Stored data

-- pv_equiv track=rewrite | github.com/jabalpureishan/LeetCode-and-GeeksForGeeks | Ticket Counter - GFG/ticket-counter.py | distributeTicket
-- ===== SOURCE A (Python) =====
-- from collections import deque
--
-- def distributeTicket(N : int, K : int) -> int:
--     array = []
--     for i in range(N):
--         array.append(i+1)
--     array = deque(array)
--     last = array[0]
--     while(len(array)>0):
--         for i in range(0,K):
--             if len(array)>0:
--                 last = array.popleft()
--             else:
--                 break
--         for i in range(K):
--             if len(array)>0:
--                 last = array.pop()
--             else:
--                 break
--     return last
-- ===== SOURCE B (Python) =====
-- def distributeTicket(N: int, K: int) -> int:
--     # Two integer pointers advancing by K-sized chunks; O(N/K) arithmetic,
--     # no list of N elements is ever built. `last` is first assigned inside
--     # the loop, so for N <= 0 (no person) this raises, as A does.
--     lo, hi = 1, N
--     while lo <= hi:
--         take = min(K, hi - lo + 1)
--         last = lo + take - 1
--         lo += take
--         if lo <= hi:
--             take = min(K, hi - lo + 1)
--             last = hi - take + 1
--             hi -= take
--     return last
-- ===== Notes on version B (the rewrite author's own statement) =====
-- stated objective: faster
-- what changed: Replaces the O(N) deque of 1..N with its element-by-element pops by two integer pointers advanced in K-sized chunks, computing the last popped value arithmetically in O(N/K).
import Mathlib
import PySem

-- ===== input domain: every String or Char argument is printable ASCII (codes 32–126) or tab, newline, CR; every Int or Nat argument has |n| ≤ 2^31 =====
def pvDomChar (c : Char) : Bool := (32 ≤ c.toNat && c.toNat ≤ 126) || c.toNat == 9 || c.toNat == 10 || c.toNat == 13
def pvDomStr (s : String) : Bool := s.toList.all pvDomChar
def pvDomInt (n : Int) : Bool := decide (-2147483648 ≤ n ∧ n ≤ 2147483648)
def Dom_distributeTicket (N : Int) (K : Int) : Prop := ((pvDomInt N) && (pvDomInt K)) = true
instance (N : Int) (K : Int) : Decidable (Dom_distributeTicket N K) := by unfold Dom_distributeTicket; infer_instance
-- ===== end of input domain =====

-- B replaces A's O(N) deque of 1..N (popping K elements from each end per round)
-- by two integer pointers advanced in K-sized chunks, computing the last popped
-- value arithmetically in O(N/K); objective: faster (asymptotic).

-- ===== PORT A =====
-- 'for i in range(0,K): if len(array)>0: last = array.popleft() else: break'
-- K.toNat iterations (range(0,K) is empty for K ≤ 0), stop early on empty deque.
def popFrontN : Nat → List Int → Int → List Int × Int
  | 0, arr, last => (arr, last)
  | k + 1, arr, last =>
    match arr with
    | [] => (arr, last)                 -- break
    | a :: rest => popFrontN k rest a

-- 'for i in range(K): if len(array)>0: last = array.pop() else: break'
def popBackN : Nat → List Int → Int → List Int × Int
  | 0, arr, last => (arr, last)
  | k + 1, arr, last =>
    match arr.getLast? with
    | none => (arr, last)               -- break
    | some a => popBackN k arr.dropLast a

-- 'while len(array) > 0: …'; fuel only makes the loop total (enough fuel is
-- available on Pre_, where each round removes at least one element).
def dtLoop : Nat → List Int → Int → Int → Int
  | 0, _, last, _ => last
  | fuel + 1, arr, last, K =>
    if arr.length > 0 then
      let p := popFrontN K.toNat arr last
      let q := popBackN K.toNat p.1 p.2
      dtLoop fuel q.1 q.2 K
    else last

def distributeTicket (N : Int) (K : Int) : Int :=
  -- array = [i+1 for i in range(N)]
  let arr := (PySem.List.pyRange 0 N 1).map (fun i => i + 1)
  -- last = array[0]; none = IndexError (N ≤ 0), excluded by Pre_
  match PySem.List.pyGet? arr 0 with
  | none => 0
  | some last => dtLoop (arr.length + 1) arr last K

-- ===== PORT B =====
-- the while loop of Source B; fuel only makes it total (enough on Pre_)
def altLoop : Nat → Int → Int → Int → Int → Int
  | 0, _, _, last, _ => last
  | fuel + 1, lo, hi, last, K =>
    if lo ≤ hi then
      let take := min K (hi - lo + 1)
      let last1 := lo + take - 1
      let lo1 := lo + take
      if lo1 ≤ hi then
        let take2 := min K (hi - lo1 + 1)
        altLoop fuel lo1 (hi - take2) (hi - take2 + 1) K
      else altLoop fuel lo1 hi last1 K
    else last

def distributeTicket_alt (N : Int) (K : Int) : Int :=
  -- in Source B `last` is uninitialized before the loop (UnboundLocalError for
  -- N ≤ 0, outside Pre_); 1 is a placeholder never returned when N ≥ 1.
  altLoop (N.toNat + 1) 1 N 1 K

-- ===== PRECONDITION & SPEC =====
-- A raises IndexError (array[0] on an empty deque) for N ≤ 0 and loops forever
-- for K ≤ 0 (both inner for-loops are empty), so exactly N ≥ 1 ∧ K ≥ 1 is admitted.
def Pre_distributeTicket (N : Int) (K : Int) : Prop := 1 ≤ N ∧ 1 ≤ K
instance (N : Int) (K : Int) : Decidable (Pre_distributeTicket N K) := by
  unfold Pre_distributeTicket; infer_instance

def pvWitness_distributeTicket : Int × Int := (9, 3)

def Spec_distributeTicket (N : Int) (K : Int) (out : Int) : Prop := out = distributeTicket_alt N K
instance (N : Int) (K : Int) (out : Int) : Decidable (Spec_distributeTicket N K out) := by
  unfold Spec_distributeTicket; infer_instance

-- ===== CLAIM (what is proved, stated in full; the proofs are below) =====
def Claim_equal_distributeTicket : Prop := ∀ (N : Int) (K : Int), Dom_distributeTicket N K → Pre_distributeTicket N K → Spec_distributeTicket N K (distributeTicket N K)

-- ===== LEMMAS AND PROOFS =====

theorem popFrontN_nil (k : Nat) (last : Int) : popFrontN k [] last = ([], last) := by
  cases k <;> simp [popFrontN]

theorem popBackN_nil (k : Nat) (last : Int) : popBackN k [] last = ([], last) := by
  cases k <;> simp [popBackN]

-- popping min k (hi+1-lo) elements from the front of [lo..hi]
theorem popFrontN_range (k : Nat) (lo hi last : Int) (hlo : lo ≤ hi) (hk : 1 ≤ k) :
    popFrontN k (PySem.List.pyRange lo (hi + 1) 1) last =
      (PySem.List.pyRange (lo + min (k : Int) (hi + 1 - lo)) (hi + 1) 1,
       lo + min (k : Int) (hi + 1 - lo) - 1) := by
  induction k generalizing lo last with
  | zero => omega
  | succ k ih =>
    rw [PySem.List.pyRange_one_cons (by omega)]
    by_cases hk0 : k = 0
    · subst hk0
      simp [popFrontN]
      constructor
      · congr 1; omega
      · omega
    · simp only [popFrontN]
      by_cases h : lo + 1 ≤ hi
      · rw [ih (lo + 1) lo h (by omega)]
        simp only [Prod.mk.injEq]
        constructor
        · congr 1; push_cast; omega
        · push_cast; omega
      · have hlh : lo = hi := by omega
        rw [PySem.List.pyRange_one_eq_nil (by omega), popFrontN_nil]
        simp only [Prod.mk.injEq]
        constructor
        · exact (PySem.List.pyRange_one_eq_nil (by push_cast; omega)).symm
        · push_cast; omega

-- popping min k (hi+1-lo) elements from the back of [lo..hi]
theorem popBackN_range (k : Nat) (lo hi last : Int) (hlo : lo ≤ hi) (hk : 1 ≤ k) :
    popBackN k (PySem.List.pyRange lo (hi + 1) 1) last =
      (PySem.List.pyRange lo (hi + 1 - min (k : Int) (hi + 1 - lo)) 1,
       hi - min (k : Int) (hi + 1 - lo) + 1) := by
  induction k generalizing hi last with
  | zero => omega
  | succ k ih =>
    have hsplit : PySem.List.pyRange lo (hi + 1) 1 = PySem.List.pyRange lo hi 1 ++ [hi] :=
      PySem.List.pyRange_one_succ_right hlo
    simp only [popBackN, hsplit, List.getLast?_append, List.getLast?_singleton,
      Option.some_or, List.dropLast_concat]
    by_cases hk0 : k = 0
    · subst hk0
      simp [popBackN]
      constructor
      · congr 1; omega
      · omega
    · by_cases h : lo ≤ hi - 1
      · have : PySem.List.pyRange lo hi 1 = PySem.List.pyRange lo ((hi - 1) + 1) 1 := by
          congr 1; omega
        rw [this, ih (hi - 1) hi h (by omega)]
        simp only [Prod.mk.injEq]
        constructor
        · congr 1; push_cast; omega
        · push_cast; omega
      · have hlh : lo = hi := by omega
        rw [PySem.List.pyRange_one_eq_nil (by omega), popBackN_nil]
        simp only [Prod.mk.injEq]
        constructor
        · exact (PySem.List.pyRange_one_eq_nil (by push_cast; omega)).symm
        · push_cast; omega

theorem dtLoop_nil (fuel : Nat) (last K : Int) : dtLoop fuel [] last K = last := by
  cases fuel <;> simp [dtLoop]

-- core simulation: the deque loop on [lo..hi] equals the pointer loop
theorem dtLoop_eq_altLoop (fuel : Nat) (lo hi last K : Int) (hK : 1 ≤ K) :
    dtLoop fuel (PySem.List.pyRange lo (hi + 1) 1) last K = altLoop fuel lo hi last K := by
  induction fuel generalizing lo hi last with
  | zero => simp [dtLoop, altLoop]
  | succ fuel ih =>
    by_cases hlo : lo ≤ hi
    · have hlen : (PySem.List.pyRange lo (hi + 1) 1).length > 0 := by
        rw [PySem.List.length_pyRange_one]; omega
      have hKnat : (K.toNat : Int) = K := by omega
      have hk1 : 1 ≤ K.toNat := by omega
      simp only [dtLoop, if_pos hlen]
      rw [popFrontN_range K.toNat lo hi last hlo hk1, hKnat]
      set m := min K (hi + 1 - lo) with hm
      have hm1 : 1 ≤ m := by simp [hm]; omega
      simp only [altLoop, if_pos hlo]
      have htake : lo + min K (hi - lo + 1) = lo + m := by simp [hm]; congr 1; omega
      by_cases h2 : lo + m ≤ hi
      · rw [popBackN_range K.toNat (lo + m) hi (lo + m - 1) h2 hk1, hKnat]
        rw [if_pos (by omega : lo + min K (hi - lo + 1) ≤ hi)]
        set m2 := min K (hi + 1 - (lo + m)) with hm2
        have : min K (hi - (lo + min K (hi - lo + 1)) + 1) = m2 := by
          simp [hm2, hm]; congr 1 <;> omega
        rw [htake] at *
        have hrange : PySem.List.pyRange (lo + m) (hi + 1 - m2) 1 =
            PySem.List.pyRange (lo + m) ((hi - m2) + 1) 1 := by congr 1; omega
        rw [hrange, ih]
        congr 1 <;> omega
      · have hne : PySem.List.pyRange (lo + m) (hi + 1) 1 = [] :=
          PySem.List.pyRange_one_eq_nil (by omega)
        rw [hne, popBackN_nil, dtLoop_nil]
        rw [if_neg (by omega : ¬ lo + min K (hi - lo + 1) ≤ hi)]
        cases fuel with
        | zero => simp [altLoop, hm]; congr 1; omega
        | succ f =>
          simp only [altLoop]
          rw [if_neg (by omega : ¬ lo + min K (hi - lo + 1) ≤ hi)]
          simp [hm]; congr 1; omega
    · rw [PySem.List.pyRange_one_eq_nil (by omega), dtLoop_nil]
      simp [altLoop, hlo]

theorem arr_eq_range (N : Int) :
    (PySem.List.pyRange 0 N 1).map (fun i => i + 1) = PySem.List.pyRange 1 (N + 1) 1 := by
  rw [PySem.List.pyRange_one, PySem.List.pyRange_one, List.map_map]
  have : (N + 1 - 1).toNat = (N - 0).toNat := by omega
  rw [this]
  apply List.map_congr_left
  intro a _
  simp; omega

-- ===== VERDICT (by name: the statement is the Claim_ definition above) =====
theorem distributeTicket_spec : Claim_equal_distributeTicket := by
  intro N K _ hPre
  obtain ⟨hN, hK⟩ := hPre
  unfold Spec_distributeTicket distributeTicket distributeTicket_alt
  simp only [arr_eq_range]
  have hcons : PySem.List.pyRange 1 (N + 1) 1 = 1 :: PySem.List.pyRange 2 (N + 1) 1 :=
    PySem.List.pyRange_one_cons (by omega)
  rw [hcons, PySem.List.pyGet?_zero_cons, ← hcons]
  rw [PySem.List.length_pyRange_one]
  have : (N + 1 - 1).toNat = N.toNat := by omega
  rw [this]
  exact dtLoop_eq_altLoop (N.toNat + 1) 1 N 1 K hK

:: Exercise details ::
Only certain lines are wanted. Please return exactly those from the top of the data through the line with "-- def distributeTicket(N: int, K: int)".

:: Worked solution ::
-- pv_equiv track=rewrite | github.com/jabalpureishan/LeetCode-and-GeeksForGeeks | Ticket Counter - GFG/ticket-counter.py | distributeTicket
-- ===== SOURCE A (Python) =====
-- from collections import deque
--
-- def distributeTicket(N : int, K : int) -> int:
--     array = []
--     for i in range(N):
--         array.append(i+1)
--     array = deque(array)
--     last = array[0]
--     while(len(array)>0):
--         for i in range(0,K):
--             if len(array)>0:
--                 last = array.popleft()
--             else:
--                 break
--         for i in range(K):
--             if len(array)>0:
--                 last = array.pop()
--             else:
--                 break
--     return last
-- ===== SOURCE B (Python) =====
-- def distributeTicket(N: int, K: int) -> int:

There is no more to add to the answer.